O Sing unto the Lord by Andrew Gant
Author:Andrew Gant
Language: eng
Format: epub
Publisher: Profile
Part of one of Handel’s several settings of As Pants the Hart. The words are from Tate and Brady’s ‘new’ version of the psalter, the music, unusually for Handel, is for voices and ‘continuo’ alone, without orchestra. The ‘ground bass’ is another unusual feature: a tribute to his predecessor at the Chapel Royal, Henry Purcell, perhaps? A delicious touch of theatricality intrudes in the interjections of the chorus, as if from behind a pillar: ‘where is now thy God?’

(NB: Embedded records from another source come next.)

-- pv_equiv track=rewrite | github.com/Yug-Oswal/reward-hacking | py_scripts/compile_v1_RAM_friendly.py | contiguous_bands
-- ===== SOURCE A (Python) =====
-- def contiguous_bands(mask, layers):
--     bands = []
--     start = None
--     for i, m in enumerate(mask):
--         if m and start is None:
--             start = int(layers[i])
--         elif (not m) and start is not None:
--             bands.append((start, int(layers[i - 1])))
--             start = None
--     if start is not None:
--         bands.append((start, int(layers[-1])))
--     return bands
-- ===== SOURCE B (Python) =====
-- def contiguous_bands(mask, layers):
--     ms = list(mask)
--     # rising edges: True here, False (or nothing) just before
--     starts = [i for i, (p, c) in enumerate(zip([False] + ms, ms)) if c and not p]
--     # falling edges: True here, False (or nothing) just after
--     ends = [i for i, (c, nx) in enumerate(zip(ms, ms[1:] + [False])) if c and not nx]
--     return [(int(layers[s]), int(layers[e])) for s, e in zip(starts, ends)]
-- ===== Notes on version B (the rewrite author's own statement) =====
-- stated objective: alternative
-- what changed: Replaces A's stateful running-start scan (with its trailing-flush special case) by edge detection: two staged passes zip mask against its shifted copies to list rising-edge indices (starts) and falling-edge indices (ends), and the answer is the zip of those two lists mapped through layers; no mutable band state is carried at all.
-- intended difference: When mask ends in a True band and layers[len(mask)-1] differs from layers[-1] (i.e. the lists have mismatched lengths), A's trailing flush returns layers[-1] as the band end while B returns layers[last True index], which is the intended end of that band (it matches how A itself ends every interior band at layers[i-1]). — e.g. on contiguous_bands([true], [5, 9]): A returns [(5, 9)], B returns [(5, 5)]
-- outside the precondition, e.g. on contiguous_bands([True, True], [3]): A returns [(3, 3)], B raises IndexError
import Mathlib
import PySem

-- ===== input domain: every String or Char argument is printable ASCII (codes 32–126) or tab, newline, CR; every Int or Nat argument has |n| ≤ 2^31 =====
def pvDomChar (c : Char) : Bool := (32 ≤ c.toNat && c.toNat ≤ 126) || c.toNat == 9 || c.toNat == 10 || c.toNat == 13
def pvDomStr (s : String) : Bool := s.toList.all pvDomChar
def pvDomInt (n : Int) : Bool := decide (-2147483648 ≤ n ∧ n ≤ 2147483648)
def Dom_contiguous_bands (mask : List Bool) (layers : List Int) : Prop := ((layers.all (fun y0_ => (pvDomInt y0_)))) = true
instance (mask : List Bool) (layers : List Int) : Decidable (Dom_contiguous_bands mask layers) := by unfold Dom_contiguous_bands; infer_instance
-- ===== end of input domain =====

-- B replaces A's stateful running-start scan by edge detection: two staged passes over mask
-- zipped with its shifted copies collect rising-edge indices (starts) and falling-edge indices
-- (ends); zipping starts with ends and mapping through layers yields the bands (objective:
-- alternative; same cost, no band state and no trailing-flush special case).

-- ===== PORT A =====
-- loop body of A's for-loop over enumerate(mask); state = (bands, start)
def pvStepA (layers : List Int) (st : List (Int × Int) × Option Int) (im : Int × Bool) :
    List (Int × Int) × Option Int :=
  if im.2 && st.2.isNone then (st.1, some (PySem.List.pyGetD layers im.1 0))
  else if (!im.2) && st.2.isSome then
    (st.1 ++ [(st.2.getD 0, PySem.List.pyGetD layers (im.1 - 1) 0)], none)
  else st

-- A's trailing flush: `if start is not None: bands.append((start, int(layers[-1])))`
def pvFinA (layers : List Int) (st : List (Int × Int) × Option Int) : List (Int × Int) :=
  match st.2 with
  | some s => st.1 ++ [(s, PySem.List.pyGetD layers (-1) 0)]
  | none => st.1

def contiguous_bands (mask : List Bool) (layers : List Int) : List (Int × Int) :=
  pvFinA layers ((PySem.List.enumerate mask 0).foldl (pvStepA layers) ([], none))

-- ===== PORT B =====
-- `[i for i, (p, c) in enumerate(zip([False] + ms, ms)) if c and not p]`
def pvStarts (mask : List Bool) : List Int :=
  ((PySem.List.enumerate (List.zip (false :: mask) mask) 0).filter
    (fun ip => ip.2.2 && !ip.2.1)).map (·.1)

-- `[i for i, (c, nx) in enumerate(zip(ms, ms[1:] + [False])) if c and not nx]`
def pvEnds (mask : List Bool) : List Int :=
  ((PySem.List.enumerate (List.zip mask (PySem.List.slice mask (some 1) none ++ [false])) 0).filter
    (fun ip => ip.2.1 && !ip.2.2)).map (·.1)

def contiguous_bands_alt (mask : List Bool) (layers : List Int) : List (Int × Int) :=
  ((pvStarts mask).zip (pvEnds mask)).map
    (fun se => (PySem.List.pyGetD layers se.1 0, PySem.List.pyGetD layers se.2 0))

-- ===== PRECONDITION & SPEC =====
-- Pre_ excludes inputs where some True index of mask is not a valid index into layers: there
-- either program raises IndexError, except that A accidentally returns a value when only the
-- non-first indices of the FINAL band overflow layers (it never reads layers there and uses
-- layers[-1] for the band end instead); B naturally raises IndexError on those inputs.
def Pre_contiguous_bands (mask : List Bool) (layers : List Int) : Prop :=
  ∀ i, i < mask.length → mask.getD i false = true → i < layers.length
instance (mask : List Bool) (layers : List Int) : Decidable (Pre_contiguous_bands mask layers) := by
  unfold Pre_contiguous_bands; infer_instance

def pvWitness_contiguous_bands : List Bool × List Int := ([true, false], [3, 4])

-- When mask ends in a True band and layers[len(mask)-1] ≠ layers[-1] (mismatched lengths), A's
-- trailing flush returns layers[-1] as the band end while B returns layers[last True index],
-- which is the intended band end (A itself ends every interior band at layers[i-1]).
def D_contiguous_bands (mask : List Bool) (layers : List Int) : Prop :=
  mask.getLast? = some true ∧
    PySem.List.pyGetD layers ((mask.length : Int) - 1) 0 ≠ PySem.List.pyGetD layers (-1) 0
instance (mask : List Bool) (layers : List Int) : Decidable (D_contiguous_bands mask layers) := by
  unfold D_contiguous_bands; infer_instance

def Spec_contiguous_bands (mask : List Bool) (layers : List Int) (out : List (Int × Int)) : Prop :=
  ¬ D_contiguous_bands mask layers → out = contiguous_bands_alt mask layers
instance (mask : List Bool) (layers : List Int) (out : List (Int × Int)) :
    Decidable (Spec_contiguous_bands mask layers out) := by
  unfold Spec_contiguous_bands; infer_instance

def pvDiffWitness_contiguous_bands : List Bool × List Int := ([true], [5, 9])
def pvDiffWitnessOut_contiguous_bands : (List (Int × Int)) × (List (Int × Int)) :=
  ([(5, 9)], [(5, 5)])

-- ===== CLAIM (what is proved, stated in full; the proofs are below) =====
def Claim_unchanged_contiguous_bands : Prop := ∀ (mask : List Bool) (layers : List Int), Dom_contiguous_bands mask layers → Pre_contiguous_bands mask layers → Spec_contiguous_bands mask layers (contiguous_bands mask layers)
def Claim_changed_contiguous_bands : Prop := Dom_contiguous_bands (pvDiffWitness_contiguous_bands.1) (pvDiffWitness_contiguous_bands.2) ∧ Pre_contiguous_bands (pvDiffWitness_contiguous_bands.1) (pvDiffWitness_contiguous_bands.2) ∧ D_contiguous_bands (pvDiffWitness_contiguous_bands.1) (pvDiffWitness_contiguous_bands.2) ∧ contiguous_bands (pvDiffWitness_contiguous_bands.1) (pvDiffWitness_contiguous_bands.2) = pvDiffWitnessOut_contiguous_bands.1 ∧ contiguous_bands_alt (pvDiffWitness_contiguous_bands.1) (pvDiffWitness_contiguous_bands.2) = pvDiffWitnessOut_contiguous_bands.2 ∧ pvDiffWitnessOut_contiguous_bands.1 ≠ pvDiffWitnessOut_contiguous_bands.2
def Claim_exact_contiguous_bands : Prop := ∀ (mask : List Bool) (layers : List Int), Dom_contiguous_bands mask layers → Pre_contiguous_bands mask layers → D_contiguous_bands mask layers → contiguous_bands mask layers ≠ contiguous_bands_alt mask layers

-- ===== LEMMAS AND PROOFS =====

-- Reference recursion both ports are reduced to: state = none (outside a band) or
-- some (startLayer, lastTrueIndex); useNeg chooses A's flush value layers[-1] vs B's layers[last].
def pvRun (layers : List Int) (useNeg : Bool) : Option (Int × Int) → Int → List Bool → List (Int × Int)
  | none, _, [] => []
  | some st, _, [] =>
      [(st.1, if useNeg then PySem.List.pyGetD layers (-1) 0 else PySem.List.pyGetD layers st.2 0)]
  | none, n, false :: t => pvRun layers useNeg none (n + 1) t
  | none, n, true :: t => pvRun layers useNeg (some (PySem.List.pyGetD layers n 0, n)) (n + 1) t
  | some st, n, true :: t => pvRun layers useNeg (some (st.1, n)) (n + 1) t
  | some st, n, false :: t =>
      (st.1, PySem.List.pyGetD layers st.2 0) :: pvRun layers useNeg none (n + 1) t

theorem lemA (layers : List Int) :
    ∀ (t : List Bool) (n : Int) (bands : List (Int × Int)),
      (pvFinA layers ((PySem.List.enumerate t n).foldl (pvStepA layers) (bands, none)) =
        bands ++ pvRun layers true none n t) ∧
      (∀ s : Int,
        pvFinA layers ((PySem.List.enumerate t n).foldl (pvStepA layers) (bands, some s)) =
          bands ++ pvRun layers true (some (s, n - 1)) n t) := by
  intro t
  induction t with
  | nil =>
    intro n bands
    refine ⟨?_, fun s => ?_⟩
    · simp [PySem.List.enumerate_nil, pvFinA, pvRun]
    · simp [PySem.List.enumerate_nil, pvFinA, pvRun]
  | cons m t ih =>
    intro n bands
    refine ⟨?_, fun s => ?_⟩
    · rw [PySem.List.enumerate_cons, List.foldl_cons]
      cases m
      · have hstep : pvStepA layers (bands, none) (n, false) = (bands, none) := by
          simp [pvStepA]
        rw [hstep, (ih (n + 1) bands).1]
        simp [pvRun]
      · have hstep : pvStepA layers (bands, none) (n, true) =
            (bands, some (PySem.List.pyGetD layers n 0)) := by
          simp [pvStepA]
        rw [hstep, (ih (n + 1) bands).2 (PySem.List.pyGetD layers n 0)]
        simp [pvRun]
    · rw [PySem.List.enumerate_cons, List.foldl_cons]
      cases m
      · have hstep : pvStepA layers (bands, some s) (n, false) =
            (bands ++ [(s, PySem.List.pyGetD layers (n - 1) 0)], none) := by
          simp [pvStepA]
        rw [hstep, (ih (n + 1) (bands ++ [(s, PySem.List.pyGetD layers (n - 1) 0)])).1]
        simp [pvRun]
      · have hstep : pvStepA layers (bands, some s) (n, true) = (bands, some s) := by
          simp [pvStepA]
        rw [hstep, (ih (n + 1) bands).2 s]
        simp [pvRun]

-- recursion-form of B's starts pass: rising-edge indices given the previous mask value
def pvStartsOf (prev : Bool) : List Bool → Int → List Int
  | [], _ => []
  | b :: t, n => if b && !prev then n :: pvStartsOf b t (n + 1) else pvStartsOf b t (n + 1)

-- recursion-form of B's ends pass: falling-edge indices (lookahead = head of the tail, or False)
def pvEndsOf : List Bool → Int → List Int
  | [], _ => []
  | b :: t, n => if b && !(t.headD false) then n :: pvEndsOf t (n + 1) else pvEndsOf t (n + 1)

theorem startsEq :
    ∀ (t : List Bool) (p : Bool) (n : Int),
      ((PySem.List.enumerate (List.zip (p :: t) t) n).filter
        (fun ip => ip.2.2 && !ip.2.1)).map (·.1) = pvStartsOf p t n := by
  intro t
  induction t with
  | nil => intro p n; simp [PySem.List.enumerate_nil, pvStartsOf]
  | cons b t ih =>
    intro p n
    rw [show List.zip (p :: b :: t) (b :: t) = (p, b) :: List.zip (b :: t) t from rfl,
      PySem.List.enumerate_cons]
    simp only [pvStartsOf, List.filter_cons]
    by_cases hc : (b && !p) = true
    · simp only [hc, if_true]
      simp only [List.map_cons, ih b (n + 1)]
    · simp only [hc]
      simp only [Bool.not_eq_true] at hc
      simp [ih b (n + 1)]

theorem endsEq :
    ∀ (t : List Bool) (n : Int),
      ((PySem.List.enumerate (List.zip t (t.tail ++ [false])) n).filter
        (fun ip => ip.2.1 && !ip.2.2)).map (·.1) = pvEndsOf t n := by
  intro t
  induction t with
  | nil => intro n; simp [PySem.List.enumerate_nil, pvEndsOf]
  | cons b t ih =>
    intro n
    have hzip : List.zip (b :: t) ((b :: t).tail ++ [false]) =
        (b, t.headD false) :: List.zip t (t.tail ++ [false]) := by
      cases t with
      | nil => rfl
      | cons c t' => rfl
    rw [hzip, PySem.List.enumerate_cons]
    simp only [pvEndsOf, List.filter_cons]
    by_cases hc : (b && !(t.headD false)) = true
    · simp only [hc, if_true]
      simp only [List.map_cons, ih (n + 1)]
    · simp only [hc]
      simp only [Bool.not_eq_true] at hc
      simp [ih (n + 1)]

Almost all of Handel’s sacred music required an orchestra. This added colour, certainly, but also length and expense, aspects which by no means went unremarked in his day. Among the Chapel Royal music is a setting of the psalm-text As Pants the Hart, which avoids these problems by casting the accompaniment for organ alone, with a cello doubling the bass, an arrangement known as a ‘continuo’ anthem. The scholar Donald Burrows has forensically filleted Handel’s settings of this text and identified no fewer than five separate versions (though even something as apparently straightforward as counting them is complicated by Handel’s habit of borrowing and reworking music from one to another, making it difficult sometimes to say where a ‘version’ of an existing piece turns into a discrete new work). But, whatever its parentage, the Chapel Royal setting works beautifully. Intriguingly, Handel combines parts of Tate and Brady’s metrical rendering of this psalm from their New Version of the Psalms of David, still something of a novelty, with the ‘prose’ text from the Book of Common Prayer, allowing the measured elegance of enlightenment verse to flow seamlessly into something more impassioned and earthy, just as the music moves from suspension-laden chorus to solo and duet and back again. The piece is in several short sections (not really ‘movements’), including a charming little accompanied recitative for treble solo, with a written-out right-hand part for the organ, like a mini-symphony. It’s a delightful piece. When modern church choirs perform Handel’s music, organists often find themselves wrestling with the problem of how to adapt an orchestral conception for voices and organ. Here, Handel set out to solve that problem himself – and succeeded.
We have noted before that the presence of a great genius tends to make everyone else look a bit like also-rans. In the age of Purcell this may have been unfair on everyone else. In the age of Handel it probably wasn’t. England’s own Georgian composers were a bit like their Hanoverian masters: competent, admirable, and generally a bit dull.
In the first quarter of the eighteenth century William Croft continued to preside as the best Handelian who wasn’t Handel. He wrote much of the music for the coronation of George I in 1715, which indicates what a forgettable occasion it was, at least as far as the music was concerned. Croft’s most enduring music is his Funeral Sentences, written to provide a complete prayer-book burial service when sung alongside the single movement left by Henry Purcell, and the hymn tune ‘St Anne’, sung to the psalm-paraphrase ‘O God, our Help in Ages Past’ by his near-contemporary Isaac Watts.